A me la violenza da parte delle donne così crudele e programmata fa orrore, più che quella maschile. Chissà perchè


----------



## Micia (1 Settembre 2010)

brugola ha detto:


> segnalata per l'errore :mrgreen::mrgreen:
> ah micia..credo di amarti



..eh,,bella mia brugo...qui se non ci si ama so' cazzi ...c'è troppa bruttezza in giro....

forse è stato sempre cosi e non ce ne eravamo accorte perchè eravamo troppo giovani..o forse perchè non avendo subito la guerra non siamo "abituati" ( terribile solo a pensarlo) a certe cose cosi raccapriccianti...

io penso a quella cretaura che ha assistito a tutto quello...di due anni...ancora col pannolone....
povera creatura..

ti viene voglia solo di prendertela con qualcuno lassu' che non ci vede mai un cazzo.

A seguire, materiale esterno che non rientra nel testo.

-- pv_equiv track=rewrite | github.com/VividNightmareUnleashed/vrcx-android | scripts/release_sign_and_scan.py | ordered_stat_items
-- ===== SOURCE A (Python) =====
-- def ordered_stat_items(stats: dict[str, int]) -> list[tuple[str, int]]:
--     preferred_order = [
--         "malicious",
--         "suspicious",
--         "harmless",
--         "undetected",
--         "timeout",
--         "failure",
--         "type-unsupported",
--         "confirmed-timeout",
--     ]
--     seen = set()
--     items: list[tuple[str, int]] = []
--
--     for key in preferred_order:
--         if key in stats:
--             items.append((key, stats[key]))
--             seen.add(key)
--
--     for key in sorted(stats):
--         if key not in seen:
--             items.append((key, stats[key]))
--
--     return items
-- ===== SOURCE B (Python) =====
-- def ordered_stat_items(stats: dict[str, int]) -> list[tuple[str, int]]:
--     preferred_order = [
--         "malicious",
--         "suspicious",
--         "harmless",
--         "undetected",
--         "timeout",
--         "failure",
--         "type-unsupported",
--         "confirmed-timeout",
--     ]
--     rank = {k: i for i, k in enumerate(preferred_order)}
--     n = len(preferred_order)
--     return sorted(stats.items(), key=lambda kv: (rank.get(kv[0], n), kv[0]))
-- ===== Notes on version B (the rewrite author's own statement) =====
-- stated objective: simpler
-- what changed: Replaces A's preferred-order loop with a seen set plus a second loop over the alphabetically sorted keys by a single stable sort of the items under the composite key (rank-in-preferred-list or 8, then the key name).
import Mathlib
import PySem

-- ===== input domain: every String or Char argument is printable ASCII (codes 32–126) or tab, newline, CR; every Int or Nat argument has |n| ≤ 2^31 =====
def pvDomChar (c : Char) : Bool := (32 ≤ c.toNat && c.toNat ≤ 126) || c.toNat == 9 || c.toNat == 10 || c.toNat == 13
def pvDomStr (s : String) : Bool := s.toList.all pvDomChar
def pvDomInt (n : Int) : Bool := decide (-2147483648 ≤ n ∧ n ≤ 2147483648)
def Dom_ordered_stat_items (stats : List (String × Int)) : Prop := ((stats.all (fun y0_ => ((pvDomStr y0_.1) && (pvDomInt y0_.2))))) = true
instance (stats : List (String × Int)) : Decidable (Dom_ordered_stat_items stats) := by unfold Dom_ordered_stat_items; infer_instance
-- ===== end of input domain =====

-- B replaces A's preferred-order loop + seen-set + second sorted loop by ONE stable sort whose
-- composite key (rank-in-preferred-list or 8, then the name) encodes the whole order (objective: simpler).

-- ===== PORT A =====
def preferredOrder : List String :=
  ["malicious", "suspicious", "harmless", "undetected", "timeout", "failure",
   "type-unsupported", "confirmed-timeout"]

-- literal port of A: first loop over preferred_order collecting present keys and a seen set,
-- then a loop over sorted(stats) appending unseen keys.  stats[key] is only read when
-- 'key in stats' holds, so getD's default is never returned.
def ordered_stat_items (stats : List (String × Int)) : List (String × Int) :=
  let d : PySem.Dict String Int := PySem.Dict.mk stats
  let p : List (String × Int) × PySem.Set String :=
    preferredOrder.foldl (fun acc key =>
      if d.contains key then
        (acc.1 ++ [(key, d.getD key 0)], PySem.Set.add acc.2 key)
      else acc) ([], PySem.Set.empty)
  (PySem.List.sorted d.keys (fun k => k)).foldl
    (fun items key =>
      if PySem.Set.contains p.2 key then items
      else items ++ [(key, d.getD key 0)]) p.1

-- ===== PORT B =====
-- rank = {k: i for i, k in enumerate(preferred_order)}
def rankDict : PySem.Dict String Int :=
  PySem.Dict.ofList ((PySem.List.enumerate preferredOrder 0).map (fun q => (q.2, q.1)))

-- one stable sort with the tuple key (rank.get(k, n), k)  (sorted2 = Python tuple key)
def ordered_stat_items_alt (stats : List (String × Int)) : List (String × Int) :=
  PySem.List.sorted2 stats
    (fun kv => rankDict.getD kv.1 (preferredOrder.length : Int))
    (fun kv => kv.1)

-- ===== PRECONDITION & SPEC =====
-- Pre_ excludes association lists with duplicate keys: they do not represent any Python dict
-- (A's parameter is dict[str, int], whose keys are unique), so nothing is excluded that the
-- Python function accepts.
def Pre_ordered_stat_items (stats : List (String × Int)) : Prop :=
  (stats.map Prod.fst).Nodup
instance (stats : List (String × Int)) : Decidable (Pre_ordered_stat_items stats) := by
  unfold Pre_ordered_stat_items; infer_instance

def pvWitness_ordered_stat_items : (List (String × Int)) :=
  [("zebra", 3), ("malicious", 1), ("aardvark", 0), ("harmless", 2)]

def Spec_ordered_stat_items (stats : List (String × Int)) (out : List (String × Int)) : Prop := out = ordered_stat_items_alt stats
instance (stats : List (String × Int)) (out : List (String × Int)) : Decidable (Spec_ordered_stat_items stats out) := by unfold Spec_ordered_stat_items; infer_instance

-- ===== CLAIM (what is proved, stated in full; the proofs are below) =====
def Claim_equal_ordered_stat_items : Prop := ∀ (stats : List (String × Int)), Dom_ordered_stat_items stats → Pre_ordered_stat_items stats → Spec_ordered_stat_items stats (ordered_stat_items stats)

-- ===== LEMMAS AND PROOFS =====

-- B's composite key, first component (rank.get(k, 8))
def key1 (k : String) : Int := rankDict.getD k (preferredOrder.length : Int)

-- sorted2 with keys k1, k2 IS sorted with the lexicographic key toLex (k1 x, k2 x)
theorem sorted2_eq_sorted_lex (xs : List (String × Int))
    (k1 : (String × Int) → Int) (k2 : (String × Int) → String) :
    PySem.List.sorted2 xs k1 k2 =
      PySem.List.sorted xs (fun x => toLex (k1 x, k2 x)) := by
  rw [PySem.List.sorted_eq_foldl_insertBy]
  unfold PySem.List.sorted2
  simp only [if_neg (by decide : ¬ (false = true))]
  have hfun : (fun (a b : String × Int) =>
        decide (k1 a < k1 b) || (!decide (k1 b < k1 a) && decide (k2 a < k2 b)))
      = (fun a b => decide (toLex (k1 a, k2 a) < toLex (k1 b, k2 b))) := by
    funext a b
    simp only [Prod.Lex.toLex_lt_toLex]
    by_cases h1 : k1 a < k1 b <;> by_cases h2 : k1 b < k1 a <;>
      by_cases h3 : k2 a < k2 b <;> simp [h1, h2, h3] <;> omega
  rw [hfun]

-- phase-1 loop of A, in closed form
theorem loop1_closed (d : PySem.Dict String Int) :
    ∀ (l : List String) (acc : List (String × Int) × PySem.Set String),
    l.foldl (fun acc key =>
        if d.contains key then
          (acc.1 ++ [(key, d.getD key 0)], PySem.Set.add acc.2 key)
        else acc) acc
      = (acc.1 ++ (l.filter (fun k => d.contains k)).map (fun k => (k, d.getD k 0)),
         PySem.Set.update acc.2 (l.filter (fun k => d.contains k))) := by
  intro l
  induction l with
  | nil => intro acc; simp [PySem.Set.update_nil]
  | cons x t ih =>
      intro acc
      by_cases hx : d.contains x
      · simp [List.foldl_cons, hx, ih, PySem.Set.update_cons]
      · simp [List.foldl_cons, hx, ih]

-- phase-2 loop of A, in closed form
theorem loop2_closed (s : PySem.Set String) (d : PySem.Dict String Int)
    (l : List String) (acc : List (String × Int)) :
    l.foldl (fun items key =>
        if PySem.Set.contains s key then items
        else items ++ [(key, d.getD key 0)]) acc
      = acc ++ (l.filter (fun k => !(PySem.Set.contains s k))).map (fun k => (k, d.getD k 0)) := by
  have hfun : (fun (items : List (String × Int)) key =>
        if PySem.Set.contains s key then items else items ++ [(key, d.getD key 0)])
      = (fun items key =>
        if (!(PySem.Set.contains s key)) = true then items ++ [(key, d.getD key 0)] else items) := by
    funext items key
    by_cases h : PySem.Set.contains s key
    · simp [h]
    · simp [h]
  rw [hfun, PySem.List.foldl_append_if]

theorem key1_of_not_mem {k : String} (h : k ∉ preferredOrder) : key1 k = 8 := by
  have hkeys : rankDict.keys = preferredOrder := by decide
  have h0 : rankDict.get? k = none := by
    rw [PySem.Dict.get?_eq_none_iff_not_mem_keys, hkeys]
    exact h
  rw [key1, PySem.Dict.getD_eq_get?_getD, h0]
  decide

theorem key1_lt_of_mem {k : String} (h : k ∈ preferredOrder) : key1 k < 8 := by
  have : ∀ k ∈ preferredOrder, key1 k < 8 := by decide
  exact this k h

theorem pref_pairwise_key1 : preferredOrder.Pairwise (fun a b => key1 a < key1 b) := by decide

theorem nodup_pref : preferredOrder.Nodup := by decide

-- ===== VERDICT (by name: the statement is the Claim_ definition above) =====
theorem ordered_stat_items_spec : Claim_equal_ordered_stat_items := by
  intro stats _ hpre
  unfold Spec_ordered_stat_items ordered_stat_items ordered_stat_items_alt
  dsimp only
  set d : PySem.Dict String Int := PySem.Dict.mk stats with hd
  have hkeys : d.keys = stats.map Prod.fst := PySem.Dict.keys_mk stats
  have hnd : d.keys.Nodup := by rw [hkeys]; exact hpre
  -- closed form of A
  rw [loop1_closed d preferredOrder ([], PySem.Set.empty)]
  set prefIn : List String := preferredOrder.filter (fun k => d.contains k) with hprefIn
  have hseen : PySem.Set.update PySem.Set.empty prefIn = prefIn := by
    rw [PySem.Set.update_empty]
    exact PySem.Set.ofList_eq_self_of_nodup _ (nodup_pref.filter _)
  simp only [hseen, List.nil_append]
  rw [loop2_closed]
  set f : String → String × Int := fun k => (k, d.getD k 0) with hf
  set sk : List String := PySem.List.sorted d.keys (fun k => k) with hsk
  set rest : List String := sk.filter (fun k => !(PySem.Set.contains prefIn k)) with hrest
  -- membership facts
  have hmem_prefIn : ∀ {k}, k ∈ prefIn ↔ k ∈ preferredOrder ∧ k ∈ d.keys := by
    intro k
    rw [hprefIn, List.mem_filter, PySem.Dict.contains_eq_decide_mem_keys]
    simp
  have hmem_sk : ∀ {k}, k ∈ sk ↔ k ∈ d.keys := by
    intro k; rw [hsk, PySem.List.mem_sorted]
  have hmem_rest : ∀ {k}, k ∈ rest ↔ k ∈ d.keys ∧ k ∉ preferredOrder := by
    intro k
    rw [hrest, List.mem_filter]
    constructor
    · rintro ⟨hks, hnc⟩
      refine ⟨hmem_sk.1 hks, fun hp => ?_⟩
      have : k ∈ prefIn := hmem_prefIn.2 ⟨hp, hmem_sk.1 hks⟩
      rw [Bool.not_eq_eq_eq_not, Bool.not_true, ← Bool.not_eq_true] at hnc
      exact hnc ((PySem.Set.contains_iff _ _).2 this)
    · rintro ⟨hks, hnp⟩
      refine ⟨hmem_sk.2 hks, ?_⟩
      have : k ∉ prefIn := fun hc => hnp (hmem_prefIn.1 hc).1
      simp [PySem.Set.contains_eq_listContains]
      intro hc
      exact this hc
  -- nodup facts
  have hnd_prefIn : prefIn.Nodup := nodup_pref.filter _
  have hnd_sk : sk.Nodup := ((PySem.List.sorted_perm d.keys (fun k => k) false).nodup_iff).2 hnd
  have hnd_rest : rest.Nodup := hnd_sk.filter _
  have hdisj : ∀ a ∈ prefIn, a ∉ rest := by
    intro a ha hb
    exact (hmem_rest.1 hb).2 (hmem_prefIn.1 ha).1
  have hnd_cat : (prefIn ++ rest).Nodup := by
    rw [List.nodup_append]
    refine ⟨hnd_prefIn, hnd_rest, ?_⟩
    intro a ha b hb heq
    exact hdisj a ha (heq ▸ hb)
  -- permutation: (prefIn ++ rest) is a permutation of d.keys
  have hperm_keys : (prefIn ++ rest).Perm d.keys := by
    rw [List.perm_ext_iff_of_nodup hnd_cat hnd]
    intro k
    rw [List.mem_append]
    constructor
    · rintro (h | h)
      · exact (hmem_prefIn.1 h).2
      · exact (hmem_rest.1 h).1
    · intro hk
      by_cases hp : k ∈ preferredOrder
      · exact Or.inl (hmem_prefIn.2 ⟨hp, hk⟩)
      · exact Or.inr (hmem_rest.2 ⟨hk, hp⟩)
  have hitems : stats = d.keys.map f := by
    have := PySem.Dict.items_eq_map_keys d hnd 0
    exact this
  have hperm : ((prefIn ++ rest).map f).Perm stats := by
    rw [hitems]
    exact hperm_keys.map f
  -- strict pairwise order of the composite key on prefIn ++ rest
  have hlt_pref : prefIn.Pairwise (fun a b => key1 a < key1 b) :=
    pref_pairwise_key1.filter _
  have hle_sk : sk.Pairwise (fun a b : String => a ≤ b) := by
    rw [hsk]
    exact PySem.List.sorted_pairwise d.keys (fun k => k)
  have hlt_rest : rest.Pairwise (fun a b : String => a < b) := by
    have hne : sk.Pairwise (fun a b : String => a ≠ b) := hnd_sk
    have := hle_sk.and hne
    refine (this.filter _).imp ?_
    rintro a b ⟨hle, hne⟩
    exact lt_of_le_of_ne hle hne
  have hpw : (prefIn ++ rest).Pairwise
      (fun a b : String => toLex (key1 a, a) < toLex (key1 b, b)) := by
    rw [List.pairwise_append]
    refine ⟨hlt_pref.imp ?_, ?_, ?_⟩
    · intro a b h
      exact Prod.Lex.toLex_lt_toLex.2 (Or.inl h)
    · refine List.Pairwise.imp_of_mem ?_ hlt_rest
      intro a b ha hb h
      refine Prod.Lex.toLex_lt_toLex.2 (Or.inr ⟨?_, h⟩)
      rw [key1_of_not_mem (hmem_rest.1 ha).2, key1_of_not_mem (hmem_rest.1 hb).2]
    · intro a ha b hb
      refine Prod.Lex.toLex_lt_toLex.2 (Or.inl ?_)
      have h1 : key1 a < 8 := key1_lt_of_mem (hmem_prefIn.1 ha).1
      have h2 : key1 b = 8 := key1_of_not_mem (hmem_rest.1 hb).2
      omega
  -- conclude: B's sort returns exactly A's list
  rw [sorted2_eq_sorted_lex]
  have hkeyform : (fun x : String × Int =>
        toLex (rankDict.getD x.1 (preferredOrder.length : Int), x.1))
      = (fun x : String × Int => toLex (key1 x.1, x.1)) := rfl
  rw [hkeyform]
  have hpwmap : ((prefIn ++ rest).map f).Pairwise
      (fun a b : String × Int => toLex (key1 a.1, a.1) < toLex (key1 b.1, b.1)) := by
    rw [List.pairwise_map]
    exact hpw
  rw [PySem.List.sorted_eq_of_perm_of_pairwise_lt stats ((prefIn ++ rest).map f)
        (fun x => toLex (key1 x.1, x.1)) hperm hpwmap]
  rw [List.map_append]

scusate...ma ...quando penso a quello che subiscono i bimbi..a me parte solo la bestemmia....sono sincera, non è da giustificare ma ..è cosi...


----------



## Micia (1 Settembre 2010)

Abigail ha detto:


> già, che sgomento.
> A me la violenza da parte delle donne così crudele e programmata fa orrore, più che quella maschile. Chissà perchè


eh si...la pensavo anche io questa cosa...


----------



## Lettrice (1 Settembre 2010)

miciolidia ha detto:


> ..eh,,bella mia brugo...qui se non ci si ama so' cazzi ...c'è troppa bruttezza in giro....
> 
> forse è stato sempre cosi e non ce ne eravamo accorte perchè eravamo troppo giovani..o forse perchè non avendo subito la guerra non siamo "abituati" ( terribile solo a pensarlo) a certe cose cosi raccapriccianti...
> 
> ...


Bona e' in vacanza da una vita...


----------